2.  The shareholder of record of all Fund Shares shall be the Custodian or its
nominee.

3.  The Depositor shall, from time to time, direct the Custodian to invest the
funds of his/her custodian account in Fund Shares. Any funds which are not
directed as to investment will be returned to the Depositor without being deemed
to have been contributed to his/her custodial account. The Depositor shall be
the beneficial owner of all Fund Shares held in the custodial account, and the
Custodian shall not vote any such shares except upon written direction of the
Depositor.

4.  The Custodian agrees to forward, or to cause to be forwarded, to every
Depositor the then-current prospectus of the Fund, which has been designated by
the Custodian as eligible for investment under the custodial account and
selected by the Depositor for such investment, and all notices, proxies and
related proxy soliciting materials applicable to said Fund Shares received by
it.

5.  Each Depositor shall have the right by written notice to the Custodian to
designate or to change a beneficiary to receive any benefit to which such
Depositor may be entitled in the event of his/her death prior to the complete
distribution of such benefit. If no such designation is in effect on the
Depositor's death, or if the designated beneficiary has predeceased the
Depositor, the beneficiary shall be the Depositor's estate.

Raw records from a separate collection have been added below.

-- pv_equiv track=rewrite | github.com/Ryeong-j/Programmers_Codingtest | 프로그래머스/0/181874. A 강조하기/A 강조하기.py | solution
-- ===== SOURCE A (Python) =====
-- def solution(myString):
--     answer = ''
--     for i in myString:
--         if i.lower() == 'a':
--             answer += 'A'
--         elif i.isupper():
--             answer += i.lower()
--         else:
--             answer += i
--     return answer
-- ===== SOURCE B (Python) =====
-- def solution(myString):
--     return myString.lower().replace('a', 'A')
-- ===== Notes on version B (the rewrite author's own statement) =====
-- stated objective: idiomatic
-- what changed: Replaced the per-character loop with its three-way branch by two whole-string library passes: lowercase everything, then replace every 'a' with 'A'.
import Mathlib
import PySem

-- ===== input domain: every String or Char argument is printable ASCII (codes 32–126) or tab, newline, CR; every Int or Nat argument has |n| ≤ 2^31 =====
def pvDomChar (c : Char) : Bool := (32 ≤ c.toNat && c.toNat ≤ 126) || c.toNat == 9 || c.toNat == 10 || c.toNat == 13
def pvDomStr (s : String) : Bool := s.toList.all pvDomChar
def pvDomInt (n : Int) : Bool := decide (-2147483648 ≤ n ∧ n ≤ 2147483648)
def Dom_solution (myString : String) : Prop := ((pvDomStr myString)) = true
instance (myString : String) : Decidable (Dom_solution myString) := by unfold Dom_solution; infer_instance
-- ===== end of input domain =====

-- B replaces A's per-character loop with two whole-string passes (lower, then replace 'a'→'A'); idiomatic, same result.

-- ===== PORT A =====
-- per-character loop, accumulating the answer left to right, each branch appending one character
def solution (myString : String) : String :=
  String.ofList
    (myString.toList.foldl
      (fun answer i =>
        if PySem.Chars.lowerChar i = 'a' then answer ++ ['A']
        else if PySem.Chars.isupper i then answer ++ [PySem.Chars.lowerChar i]
        else answer ++ [i])
      [])

-- ===== PORT B =====
def solution_alt (myString : String) : String :=
  PySem.Str.replace (PySem.Str.lower myString) "a" "A"

-- ===== PRECONDITION & SPEC =====
def Spec_solution (myString : String) (out : String) : Prop := out = solution_alt myString
instance (myString : String) (out : String) : Decidable (Spec_solution myString out) := by unfold Spec_solution; infer_instance

-- ===== CLAIM (what is proved, stated in full; the proofs are below) =====
def Claim_equal_solution : Prop := ∀ (myString : String), Dom_solution myString → Spec_solution myString (solution myString)

-- ===== LEMMAS AND PROOFS =====

-- replace with the single-char pattern 'a' is a character map
lemma replace_go_single (fuel : Nat) : ∀ (cs acc : List Char), cs.length ≤ fuel →
    PySem.Chars.replace.go ['a'] ['A'] fuel cs acc
      = acc.reverse ++ cs.map (fun c => if c = 'a' then 'A' else c) := by
  induction fuel with
  | zero =>
    intro cs acc h
    have : cs = [] := List.eq_nil_of_length_eq_zero (Nat.le_zero.mp h)
    subst this
    simp [PySem.Chars.replace.go]
  | succ n ih =>
    intro cs acc h
    cases cs with
    | nil => simp [PySem.Chars.replace.go]
    | cons c t =>
      simp only [PySem.Chars.replace.go, List.isPrefixOf]
      by_cases hc : c = 'a'
      · subst hc
        simp only [List.length_cons, Nat.succ_le_succ_iff] at h
        simp [ih t _ h]
      · simp only [List.length_cons, Nat.succ_le_succ_iff] at h
        simp [ih t _ h, hc, Ne.symm hc]

lemma replace_single (cs : List Char) :
    PySem.Chars.replace cs ['a'] ['A'] = cs.map (fun c => if c = 'a' then 'A' else c) := by
  simp [PySem.Chars.replace, replace_go_single cs.length cs [] le_rfl]

-- A's loop builds the per-character image of each character, appended left to right
lemma solutionA_foldl (cs : List Char) : ∀ (acc : List Char),
    cs.foldl
      (fun answer i =>
        if PySem.Chars.lowerChar i = 'a' then answer ++ ['A']
        else if PySem.Chars.isupper i then answer ++ [PySem.Chars.lowerChar i]
        else answer ++ [i]) acc
      = acc ++ cs.map (fun i =>
          if PySem.Chars.lowerChar i = 'a' then 'A'
          else if PySem.Chars.isupper i then PySem.Chars.lowerChar i
          else i) := by
  induction cs with
  | nil => intro acc; simp
  | cons c t ih =>
    intro acc
    simp only [List.foldl_cons, List.map_cons, ih]
    split_ifs <;> simp

-- the two per-character transforms agree on every character
lemma char_eq (c : Char) :
    (if PySem.Chars.lowerChar c = 'a' then 'A'
     else if PySem.Chars.isupper c then PySem.Chars.lowerChar c
     else c)
      = (if PySem.Chars.lowerChar c = 'a' then 'A' else PySem.Chars.lowerChar c) := by
  by_cases h1 : PySem.Chars.lowerChar c = 'a'
  · simp [h1]
  · by_cases h2 : PySem.Chars.isupper c
    · simp [h1, h2]
    · simp [h2, PySem.Chars.lowerChar]

-- ===== VERDICT (by name: the statement is the Claim_ definition above) =====
theorem solution_spec : Claim_equal_solution := by
  intro s _
  unfold Spec_solution solution solution_alt
  apply String.ext
  rw [PySem.Str.toList_replace, PySem.Str.toList_lower]
  have hab : ("a" : String).toList = ['a'] := rfl
  have hAB : ("A" : String).toList = ['A'] := rfl
  rw [hab, hAB, replace_single]
  simp only [PySem.Chars.lower, List.map_map, String.toList_ofList, solutionA_foldl,
    List.nil_append, List.map_inj_left]
  intro c _
  simpa using char_eq c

6.  (a) The Custodian shall have the right to receive rollover contributions as
described in Article I of this Agreement. The Custodian reserves the right to
refuse to accept any property which is not in the form of cash.

6.  (b) The Custodian, upon written direction of the Depositor and after
submission to the Custodian of such documents as it may reasonably require,
shall transfer the assets held under this Agreement (reduced by (i) any amounts
referred to in paragraph 8 of this Article VIII and (ii) any amounts required to
be distributed during the calendar year of transfer) to a qualified retirement
plan, to a successor individual retirement account, to an individual retirement
annuity for the Depositor's benefit, or directly to the Depositor. Any amounts
received or transferred by the Custodian under this paragraph 6 shall be
accompanied by such records and other documents as the Custodian deems necessary
to establish the nature, value and extent of the assets and of the various
interests therein.

7.  Without in any way limiting the foregoing, the Depositor hereby irrevocably
delegates to the Custodian the right and power to amend at any time and from
time to time the terms and provisions of this Agreement and hereby consents to
such amendments, provided they shall comply with all applicable provisions of
the Code, the Treasury regulations thereunder and with any other governmental
law, regulation or ruling. Any such amendments shall be effective when the
notice of such amendments is mailed to the address of the Depositor indicated by
the Custodian's records.

8.  Any income taxes or other taxes of any kind whatsoever levied or assessed
upon or in respect of the assets of the custodial account or the income arising
therefrom, any transfer taxes incurred, all other administrative expenses
incurred, all other administrative expenses incurred by the Custodian in the
performance of its duties including fees for legal services rendered to the
Custodian, and the Custodian's compensation may be paid by the Depositor and,
unless so paid within such time period as the Custodian may establish, shall be
paid from the Depositor's custodial account. The Custodian reserves
the right to change or adjust its compensation upon 30 days advance notice to
the Depositor.

9.  The benefits provided hereunder shall not be subject to alienation,
assignment, garnishment, attachment, execution or levy of any kind, and any
attempt to cause such benefits to be so subjected shall not be recognized,
except to such extent as may be required by law.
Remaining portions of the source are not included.